▶ [Work to complete]:
Starting at the first line of the data below, retype every line up to and including the one containing "(fun d i => pvAdd2A".

▶ [Entries shown]:
-- ===== VERDICT (by name: the statement is the Claim_ definition above) =====
theorem solution_spec : Claim_equal_solution := by
  unfold Claim_equal_solution Spec_solution
  intro board skill _ hpre
  obtain ⟨-, hrows, hsk⟩ := hpre
  -- abbreviations
  have hstepA : (fun (d : List (List Int)) (s : List Int) =>
      match s with
      | [t, r1, c1, r2, c2, degree] =>
        let value := if t == 1 then -degree else degree
        let d := pvAdd2A d r1 c1 value
        let d := pvAdd2A d r1 (c2 + 1) (-value)
        let d := pvAdd2A d (r2 + 1) c1 (-value)
        pvAdd2A d (r2 + 1) (c2 + 1) value
      | _ => d) = pvStepA := rfl
  have hstepB : (fun (bd : List (List Int)) (s : List Int) =>
      if s.length == 6 then
        let t := s.getD 0 0
        let r1 := s.getD 1 0
        let c1 := s.getD 2 0
        let r2 := s.getD 3 0
        let c2 := s.getD 4 0
        let degree := s.getD 5 0
        let value := if t == 1 then -degree else degree
        (PySem.List.pyRange r1 (r2 + 1) 1).foldl (fun bd r =>
          (PySem.List.pyRange c1 (c2 + 1) 1).foldl (fun bd c =>
            pvAdd2B bd r c value) bd) bd
      else bd) = pvStepB := rfl
  have hwB : pvWide board board.length (board.getD 0 []).length := ⟨rfl, hrows⟩
  have hskB : ∀ s ∈ skill, pvBnd s board.length (board.getD 0 []).length := hsk
  simp only [solution, solution_alt, hstepA, hstepB, PySem.List.pyGetD_zero,
    Int.toNat_natCast]
  set n := board.length
  set m := (board.getD 0 []).length
  have hrect1 := pvRect_foldA skill _ (pvRect_replicate n m) hskB
  have hpassH := pvPassH (n := n) (m := m) n (le_refl n) _ hrect1
  have hpassV := pvPassV (n := n) (m := m) m (le_refl m) _ hpassH.1
  have hlenB : (skill.foldl pvStepB board).length = n := (pvWide_foldB skill board hwB hskB).1
  rw [hlenB]
  refine PySem.List.foldl_congr_mem _ _ _ _ (fun acc i hi => ?_)
  obtain ⟨hi0, hin⟩ := PySem.List.mem_pyRange_one.1 hi
  refine PySem.List.foldl_congr_mem _ _ _ _ (fun acc2 j hj => ?_)
  obtain ⟨hj0, hjm⟩ := PySem.List.mem_pyRange_one.1 hj
  have hxn : i.toNat < n := by omega
  have hym : j.toNat < m := by omega
  -- final value of A's difference array at (i, j)
  have hd3 : pvG ((PySem.List.pyRange 0 (m : Int) 1).foldl (fun d j =>
        (PySem.List.pyRange 0 (n : Int) 1).foldl
          (fun d i => pvAdd2A d (i + 1) j (PySem.List.pyGetD (PySem.List.pyGetD d i []) j 0)) d)
        ((PySem.List.pyRange 0 (n : Int) 1).foldl (fun d i =>
          (PySem.List.pyRange 0 (m : Int) 1).foldl
            (fun d j => pvAdd2A d i (j + 1) (PySem.List.pyGetD (PySem.List.pyGetD d i []) j 0)) d)
          (skill.foldl pvStepA
            (List.replicate (n + 1) (List.replicate (m + 1) 0)))))
      i.toNat j.toNat = (skill.map (fun s => pvHit s i.toNat j.toNat)).sum := by
    rw [hpassV.2 i.toNat j.toNat, if_pos ⟨hym, by omega⟩]
    have hcong : ∀ k ∈ Finset.range (i.toNat + 1),
        pvG ((PySem.List.pyRange 0 (n : Int) 1).foldl (fun d i =>
          (PySem.List.pyRange 0 (m : Int) 1).foldl
            (fun d j => pvAdd2A d i (j + 1) (PySem.List.pyGetD (PySem.List.pyGetD d i []) j 0)) d)
          (skill.foldl pvStepA
            (List.replicate (n + 1) (List.replicate (m + 1) 0)))) k j.toNat
        = ∑ l ∈ Finset.range (j.toNat + 1),
            (skill.map (fun s => pvDelta s k l)).sum := by
      intro k hk
      rw [hpassH.2 k j.toNat, if_pos ⟨by simp at hk; omega, by omega⟩]
      refine Finset.sum_congr rfl (fun l _ => ?_)
      rw [pvG_foldA skill _ (pvRect_replicate n m) hskB k l, pvG_replicate n m k l]
      ring
    rw [Finset.sum_congr rfl hcong]
    rw [Finset.sum_congr rfl (fun k _ => sum_swap_list (Finset.range (j.toNat + 1)) skill
      (fun l s => pvDelta s k l)), sum_swap_list (Finset.range (i.toNat + 1)) skill
      (fun k s => ∑ l ∈ Finset.range (j.toNat + 1), pvDelta s k l)]
    exact congrArg List.sum (List.map_congr_left
      (fun s hs => pvTelescope (hskB s hs) i.toNat j.toNat))
  have hbd' := pvG_foldB skill board hwB hskB i.toNat j.toNat
  rw [pyGetD2_eq_pvG board i j hi0 hj0,
      pyGetD2_eq_pvG _ i j hi0 hj0, pyGetD2_eq_pvG _ i j hi0 hj0, hd3, hbd']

▶ [Response]:
-- ===== VERDICT (by name: the statement is the Claim_ definition above) =====
theorem solution_spec : Claim_equal_solution := by
  unfold Claim_equal_solution Spec_solution
  intro board skill _ hpre
  obtain ⟨-, hrows, hsk⟩ := hpre
  -- abbreviations
  have hstepA : (fun (d : List (List Int)) (s : List Int) =>
      match s with
      | [t, r1, c1, r2, c2, degree] =>
        let value := if t == 1 then -degree else degree
        let d := pvAdd2A d r1 c1 value
        let d := pvAdd2A d r1 (c2 + 1) (-value)
        let d := pvAdd2A d (r2 + 1) c1 (-value)
        pvAdd2A d (r2 + 1) (c2 + 1) value
      | _ => d) = pvStepA := rfl
  have hstepB : (fun (bd : List (List Int)) (s : List Int) =>
      if s.length == 6 then
        let t := s.getD 0 0
        let r1 := s.getD 1 0
        let c1 := s.getD 2 0
        let r2 := s.getD 3 0
        let c2 := s.getD 4 0
        let degree := s.getD 5 0
        let value := if t == 1 then -degree else degree
        (PySem.List.pyRange r1 (r2 + 1) 1).foldl (fun bd r =>
          (PySem.List.pyRange c1 (c2 + 1) 1).foldl (fun bd c =>
            pvAdd2B bd r c value) bd) bd
      else bd) = pvStepB := rfl
  have hwB : pvWide board board.length (board.getD 0 []).length := ⟨rfl, hrows⟩
  have hskB : ∀ s ∈ skill, pvBnd s board.length (board.getD 0 []).length := hsk
  simp only [solution, solution_alt, hstepA, hstepB, PySem.List.pyGetD_zero,
    Int.toNat_natCast]
  set n := board.length
  set m := (board.getD 0 []).length
  have hrect1 := pvRect_foldA skill _ (pvRect_replicate n m) hskB
  have hpassH := pvPassH (n := n) (m := m) n (le_refl n) _ hrect1
  have hpassV := pvPassV (n := n) (m := m) m (le_refl m) _ hpassH.1
  have hlenB : (skill.foldl pvStepB board).length = n := (pvWide_foldB skill board hwB hskB).1
  rw [hlenB]
  refine PySem.List.foldl_congr_mem _ _ _ _ (fun acc i hi => ?_)
  obtain ⟨hi0, hin⟩ := PySem.List.mem_pyRange_one.1 hi
  refine PySem.List.foldl_congr_mem _ _ _ _ (fun acc2 j hj => ?_)
  obtain ⟨hj0, hjm⟩ := PySem.List.mem_pyRange_one.1 hj
  have hxn : i.toNat < n := by omega
  have hym : j.toNat < m := by omega
  -- final value of A's difference array at (i, j)
  have hd3 : pvG ((PySem.List.pyRange 0 (m : Int) 1).foldl (fun d j =>
        (PySem.List.pyRange 0 (n : Int) 1).foldl
          (fun d i => pvAdd2A d (i + 1) j (PySem.List.pyGetD (PySem.List.pyGetD d i []) j 0)) d)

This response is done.